Collected data:
==========

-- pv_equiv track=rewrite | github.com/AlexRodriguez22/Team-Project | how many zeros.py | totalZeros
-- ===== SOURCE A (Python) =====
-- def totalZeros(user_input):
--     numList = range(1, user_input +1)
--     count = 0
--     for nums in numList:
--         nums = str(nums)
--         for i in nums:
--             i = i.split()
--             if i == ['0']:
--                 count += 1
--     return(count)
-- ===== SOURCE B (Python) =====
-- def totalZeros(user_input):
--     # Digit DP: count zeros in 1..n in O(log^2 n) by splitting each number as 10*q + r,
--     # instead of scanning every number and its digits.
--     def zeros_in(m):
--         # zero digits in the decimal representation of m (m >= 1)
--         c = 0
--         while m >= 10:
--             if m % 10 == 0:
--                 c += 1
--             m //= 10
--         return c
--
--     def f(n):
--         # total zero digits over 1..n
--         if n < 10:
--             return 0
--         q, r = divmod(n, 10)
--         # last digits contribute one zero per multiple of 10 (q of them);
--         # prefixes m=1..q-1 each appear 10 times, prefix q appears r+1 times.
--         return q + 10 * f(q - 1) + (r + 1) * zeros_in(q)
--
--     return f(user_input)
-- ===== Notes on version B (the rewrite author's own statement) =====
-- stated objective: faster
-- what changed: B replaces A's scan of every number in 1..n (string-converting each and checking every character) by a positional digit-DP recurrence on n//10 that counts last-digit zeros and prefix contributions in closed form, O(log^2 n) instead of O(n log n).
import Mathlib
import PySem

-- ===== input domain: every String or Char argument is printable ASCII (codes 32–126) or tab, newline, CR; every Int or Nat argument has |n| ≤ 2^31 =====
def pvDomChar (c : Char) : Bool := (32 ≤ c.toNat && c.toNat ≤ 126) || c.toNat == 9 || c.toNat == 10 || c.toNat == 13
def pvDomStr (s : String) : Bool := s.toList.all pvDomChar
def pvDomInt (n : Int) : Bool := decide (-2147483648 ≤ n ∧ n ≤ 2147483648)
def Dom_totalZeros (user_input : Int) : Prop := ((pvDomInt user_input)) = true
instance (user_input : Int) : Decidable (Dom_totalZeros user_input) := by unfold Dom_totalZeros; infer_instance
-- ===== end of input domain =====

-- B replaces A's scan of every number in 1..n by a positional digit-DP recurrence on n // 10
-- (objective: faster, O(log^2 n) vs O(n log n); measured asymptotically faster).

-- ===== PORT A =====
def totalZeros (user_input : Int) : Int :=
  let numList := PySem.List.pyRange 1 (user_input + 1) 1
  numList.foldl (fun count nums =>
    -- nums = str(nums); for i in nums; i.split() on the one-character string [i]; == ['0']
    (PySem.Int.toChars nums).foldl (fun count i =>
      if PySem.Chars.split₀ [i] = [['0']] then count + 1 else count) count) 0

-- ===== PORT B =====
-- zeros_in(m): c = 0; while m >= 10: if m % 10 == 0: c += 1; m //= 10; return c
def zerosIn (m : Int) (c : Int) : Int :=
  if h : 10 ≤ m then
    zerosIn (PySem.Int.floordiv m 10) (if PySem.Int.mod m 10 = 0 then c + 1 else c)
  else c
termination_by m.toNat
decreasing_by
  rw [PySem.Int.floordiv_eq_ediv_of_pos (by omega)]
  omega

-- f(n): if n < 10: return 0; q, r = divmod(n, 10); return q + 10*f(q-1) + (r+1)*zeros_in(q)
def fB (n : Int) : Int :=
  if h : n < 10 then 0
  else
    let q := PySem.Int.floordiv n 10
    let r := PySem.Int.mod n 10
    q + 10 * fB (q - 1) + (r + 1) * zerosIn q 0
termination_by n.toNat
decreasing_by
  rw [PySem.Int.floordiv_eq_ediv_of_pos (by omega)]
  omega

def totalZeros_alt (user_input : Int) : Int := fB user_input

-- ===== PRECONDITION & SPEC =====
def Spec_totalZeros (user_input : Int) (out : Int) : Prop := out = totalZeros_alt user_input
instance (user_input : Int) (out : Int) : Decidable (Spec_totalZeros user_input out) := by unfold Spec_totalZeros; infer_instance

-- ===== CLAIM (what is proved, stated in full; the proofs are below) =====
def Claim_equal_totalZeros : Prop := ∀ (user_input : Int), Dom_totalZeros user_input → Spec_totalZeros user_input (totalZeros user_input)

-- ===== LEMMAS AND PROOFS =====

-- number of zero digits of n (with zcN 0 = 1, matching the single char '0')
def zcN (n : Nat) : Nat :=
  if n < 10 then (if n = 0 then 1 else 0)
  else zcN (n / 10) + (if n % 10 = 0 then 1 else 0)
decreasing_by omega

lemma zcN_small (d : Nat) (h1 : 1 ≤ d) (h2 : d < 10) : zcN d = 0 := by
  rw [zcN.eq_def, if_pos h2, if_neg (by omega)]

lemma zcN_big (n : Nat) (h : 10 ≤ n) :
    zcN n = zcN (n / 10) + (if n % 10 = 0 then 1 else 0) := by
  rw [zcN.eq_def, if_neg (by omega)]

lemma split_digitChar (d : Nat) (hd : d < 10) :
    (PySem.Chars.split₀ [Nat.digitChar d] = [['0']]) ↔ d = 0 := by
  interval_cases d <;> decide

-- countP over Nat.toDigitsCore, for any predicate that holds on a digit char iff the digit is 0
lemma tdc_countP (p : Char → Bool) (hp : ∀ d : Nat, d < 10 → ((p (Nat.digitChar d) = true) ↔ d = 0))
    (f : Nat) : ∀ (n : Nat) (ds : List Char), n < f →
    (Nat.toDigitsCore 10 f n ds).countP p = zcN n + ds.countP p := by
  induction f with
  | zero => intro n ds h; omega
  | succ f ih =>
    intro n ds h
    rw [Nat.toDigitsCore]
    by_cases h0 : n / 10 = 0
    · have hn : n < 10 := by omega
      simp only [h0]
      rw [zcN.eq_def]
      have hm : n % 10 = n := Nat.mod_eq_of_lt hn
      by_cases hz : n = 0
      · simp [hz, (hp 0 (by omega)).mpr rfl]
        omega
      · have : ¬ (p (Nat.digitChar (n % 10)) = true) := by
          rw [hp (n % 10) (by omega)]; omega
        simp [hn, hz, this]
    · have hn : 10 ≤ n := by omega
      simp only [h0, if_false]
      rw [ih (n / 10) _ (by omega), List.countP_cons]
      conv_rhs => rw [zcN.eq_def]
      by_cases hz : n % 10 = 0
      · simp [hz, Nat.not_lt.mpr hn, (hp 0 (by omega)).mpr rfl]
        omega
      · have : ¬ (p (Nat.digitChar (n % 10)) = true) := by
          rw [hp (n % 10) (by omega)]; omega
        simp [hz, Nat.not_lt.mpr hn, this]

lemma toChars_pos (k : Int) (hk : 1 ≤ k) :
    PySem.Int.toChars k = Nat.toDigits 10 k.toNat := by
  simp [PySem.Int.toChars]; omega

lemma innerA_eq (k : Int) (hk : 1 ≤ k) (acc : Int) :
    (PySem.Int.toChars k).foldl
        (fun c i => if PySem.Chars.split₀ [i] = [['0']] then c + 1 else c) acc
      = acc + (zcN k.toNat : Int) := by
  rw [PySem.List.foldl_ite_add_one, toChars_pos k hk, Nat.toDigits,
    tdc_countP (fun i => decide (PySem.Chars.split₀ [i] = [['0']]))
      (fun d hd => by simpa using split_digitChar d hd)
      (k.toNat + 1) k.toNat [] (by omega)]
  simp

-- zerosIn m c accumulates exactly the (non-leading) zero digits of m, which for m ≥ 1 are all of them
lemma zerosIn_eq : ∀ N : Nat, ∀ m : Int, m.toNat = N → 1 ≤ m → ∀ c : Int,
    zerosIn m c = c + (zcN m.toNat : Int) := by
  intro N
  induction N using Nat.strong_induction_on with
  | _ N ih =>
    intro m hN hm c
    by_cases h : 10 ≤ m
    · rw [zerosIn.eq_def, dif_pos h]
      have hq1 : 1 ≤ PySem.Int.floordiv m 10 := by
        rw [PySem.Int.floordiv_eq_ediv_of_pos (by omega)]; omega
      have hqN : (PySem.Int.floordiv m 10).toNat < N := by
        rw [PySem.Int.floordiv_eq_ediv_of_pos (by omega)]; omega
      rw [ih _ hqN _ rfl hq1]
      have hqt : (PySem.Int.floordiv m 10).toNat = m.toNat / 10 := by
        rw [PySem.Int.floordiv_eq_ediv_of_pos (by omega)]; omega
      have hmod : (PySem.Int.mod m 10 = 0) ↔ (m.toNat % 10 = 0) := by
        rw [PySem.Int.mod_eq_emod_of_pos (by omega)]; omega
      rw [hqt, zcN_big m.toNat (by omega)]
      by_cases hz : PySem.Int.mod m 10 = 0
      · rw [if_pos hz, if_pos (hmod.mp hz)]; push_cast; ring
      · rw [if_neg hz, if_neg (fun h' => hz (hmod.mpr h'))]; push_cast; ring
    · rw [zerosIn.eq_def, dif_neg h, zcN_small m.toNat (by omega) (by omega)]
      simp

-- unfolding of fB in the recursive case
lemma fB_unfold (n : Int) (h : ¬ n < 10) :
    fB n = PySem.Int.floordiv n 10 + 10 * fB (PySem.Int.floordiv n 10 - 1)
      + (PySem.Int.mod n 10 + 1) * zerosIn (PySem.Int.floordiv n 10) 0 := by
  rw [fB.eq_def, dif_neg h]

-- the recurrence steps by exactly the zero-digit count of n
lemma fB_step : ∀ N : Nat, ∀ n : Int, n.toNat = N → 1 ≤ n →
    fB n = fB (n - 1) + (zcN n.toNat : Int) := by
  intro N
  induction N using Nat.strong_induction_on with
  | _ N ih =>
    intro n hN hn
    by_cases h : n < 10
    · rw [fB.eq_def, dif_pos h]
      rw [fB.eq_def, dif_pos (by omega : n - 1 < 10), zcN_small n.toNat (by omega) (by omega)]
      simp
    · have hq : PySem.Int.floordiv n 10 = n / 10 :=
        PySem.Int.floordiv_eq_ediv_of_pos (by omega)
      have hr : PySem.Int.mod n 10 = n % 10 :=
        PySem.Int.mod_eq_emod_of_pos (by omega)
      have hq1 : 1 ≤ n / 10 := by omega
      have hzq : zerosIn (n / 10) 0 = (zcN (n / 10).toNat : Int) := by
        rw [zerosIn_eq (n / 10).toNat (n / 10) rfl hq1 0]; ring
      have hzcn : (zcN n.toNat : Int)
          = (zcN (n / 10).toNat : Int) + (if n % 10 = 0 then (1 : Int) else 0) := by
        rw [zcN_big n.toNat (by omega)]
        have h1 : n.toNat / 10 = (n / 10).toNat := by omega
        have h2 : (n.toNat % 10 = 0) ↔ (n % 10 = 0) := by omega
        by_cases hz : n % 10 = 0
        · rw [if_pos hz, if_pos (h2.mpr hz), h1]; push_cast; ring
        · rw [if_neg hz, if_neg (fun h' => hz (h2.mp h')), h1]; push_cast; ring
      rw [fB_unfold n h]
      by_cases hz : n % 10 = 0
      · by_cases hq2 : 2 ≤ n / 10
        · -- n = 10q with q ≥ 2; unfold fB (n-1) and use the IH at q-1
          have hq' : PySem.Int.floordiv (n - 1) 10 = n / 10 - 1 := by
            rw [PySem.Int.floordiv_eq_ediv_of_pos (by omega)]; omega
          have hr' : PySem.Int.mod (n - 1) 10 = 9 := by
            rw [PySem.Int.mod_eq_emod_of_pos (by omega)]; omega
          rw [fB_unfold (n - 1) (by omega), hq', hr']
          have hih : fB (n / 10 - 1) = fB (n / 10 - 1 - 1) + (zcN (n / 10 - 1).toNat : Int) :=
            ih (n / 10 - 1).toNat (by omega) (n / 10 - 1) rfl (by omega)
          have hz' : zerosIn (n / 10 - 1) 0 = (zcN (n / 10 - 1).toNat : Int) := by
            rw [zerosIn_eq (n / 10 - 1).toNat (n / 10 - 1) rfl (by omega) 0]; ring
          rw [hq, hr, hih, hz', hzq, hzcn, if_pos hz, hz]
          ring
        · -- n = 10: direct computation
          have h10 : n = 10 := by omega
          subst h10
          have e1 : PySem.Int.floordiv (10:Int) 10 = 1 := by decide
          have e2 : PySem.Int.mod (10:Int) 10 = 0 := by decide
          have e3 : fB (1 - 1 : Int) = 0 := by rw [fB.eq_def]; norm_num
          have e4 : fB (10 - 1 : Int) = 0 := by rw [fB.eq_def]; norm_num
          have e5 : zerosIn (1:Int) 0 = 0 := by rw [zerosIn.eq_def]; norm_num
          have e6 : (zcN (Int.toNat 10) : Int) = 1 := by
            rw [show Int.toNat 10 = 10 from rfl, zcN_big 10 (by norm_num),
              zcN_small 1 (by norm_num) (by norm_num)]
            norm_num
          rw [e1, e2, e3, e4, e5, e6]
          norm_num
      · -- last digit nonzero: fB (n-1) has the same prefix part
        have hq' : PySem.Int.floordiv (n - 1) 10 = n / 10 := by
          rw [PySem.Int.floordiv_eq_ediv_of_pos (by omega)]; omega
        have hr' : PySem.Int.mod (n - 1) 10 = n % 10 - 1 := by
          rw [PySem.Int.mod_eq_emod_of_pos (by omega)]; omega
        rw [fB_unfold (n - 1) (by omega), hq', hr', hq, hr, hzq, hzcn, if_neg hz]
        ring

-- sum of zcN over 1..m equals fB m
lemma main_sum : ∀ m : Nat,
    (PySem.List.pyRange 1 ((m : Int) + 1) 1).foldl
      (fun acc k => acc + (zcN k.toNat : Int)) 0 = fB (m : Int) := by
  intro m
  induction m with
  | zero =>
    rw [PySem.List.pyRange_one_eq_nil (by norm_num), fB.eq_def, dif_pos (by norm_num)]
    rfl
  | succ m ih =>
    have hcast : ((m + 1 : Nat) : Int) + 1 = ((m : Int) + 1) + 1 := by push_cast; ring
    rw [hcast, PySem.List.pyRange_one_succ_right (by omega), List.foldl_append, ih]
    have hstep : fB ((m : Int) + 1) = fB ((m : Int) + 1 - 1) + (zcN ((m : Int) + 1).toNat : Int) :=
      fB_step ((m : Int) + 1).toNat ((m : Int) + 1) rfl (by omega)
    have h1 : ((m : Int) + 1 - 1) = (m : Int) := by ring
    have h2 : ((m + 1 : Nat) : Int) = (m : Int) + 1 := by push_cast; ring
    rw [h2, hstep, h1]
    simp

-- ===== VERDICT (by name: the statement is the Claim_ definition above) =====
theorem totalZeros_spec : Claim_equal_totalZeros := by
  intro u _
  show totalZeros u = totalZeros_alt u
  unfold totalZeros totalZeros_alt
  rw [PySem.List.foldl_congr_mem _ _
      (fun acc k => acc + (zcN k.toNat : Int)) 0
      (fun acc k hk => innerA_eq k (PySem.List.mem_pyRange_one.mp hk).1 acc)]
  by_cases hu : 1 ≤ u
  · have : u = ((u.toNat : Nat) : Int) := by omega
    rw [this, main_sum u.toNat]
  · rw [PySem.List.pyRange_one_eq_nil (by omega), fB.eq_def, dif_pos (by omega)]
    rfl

==========

### What you will do
Search the data above for the string "with" and copy each line that has it.

### Answer section
-- number of zero digits of n (with zcN 0 = 1, matching the single char '0')
  induction f with
  induction N using Nat.strong_induction_on with
  induction N using Nat.strong_induction_on with
        · -- n = 10q with q ≥ 2; unfold fB (n-1) and use the IH at q-1
  induction m with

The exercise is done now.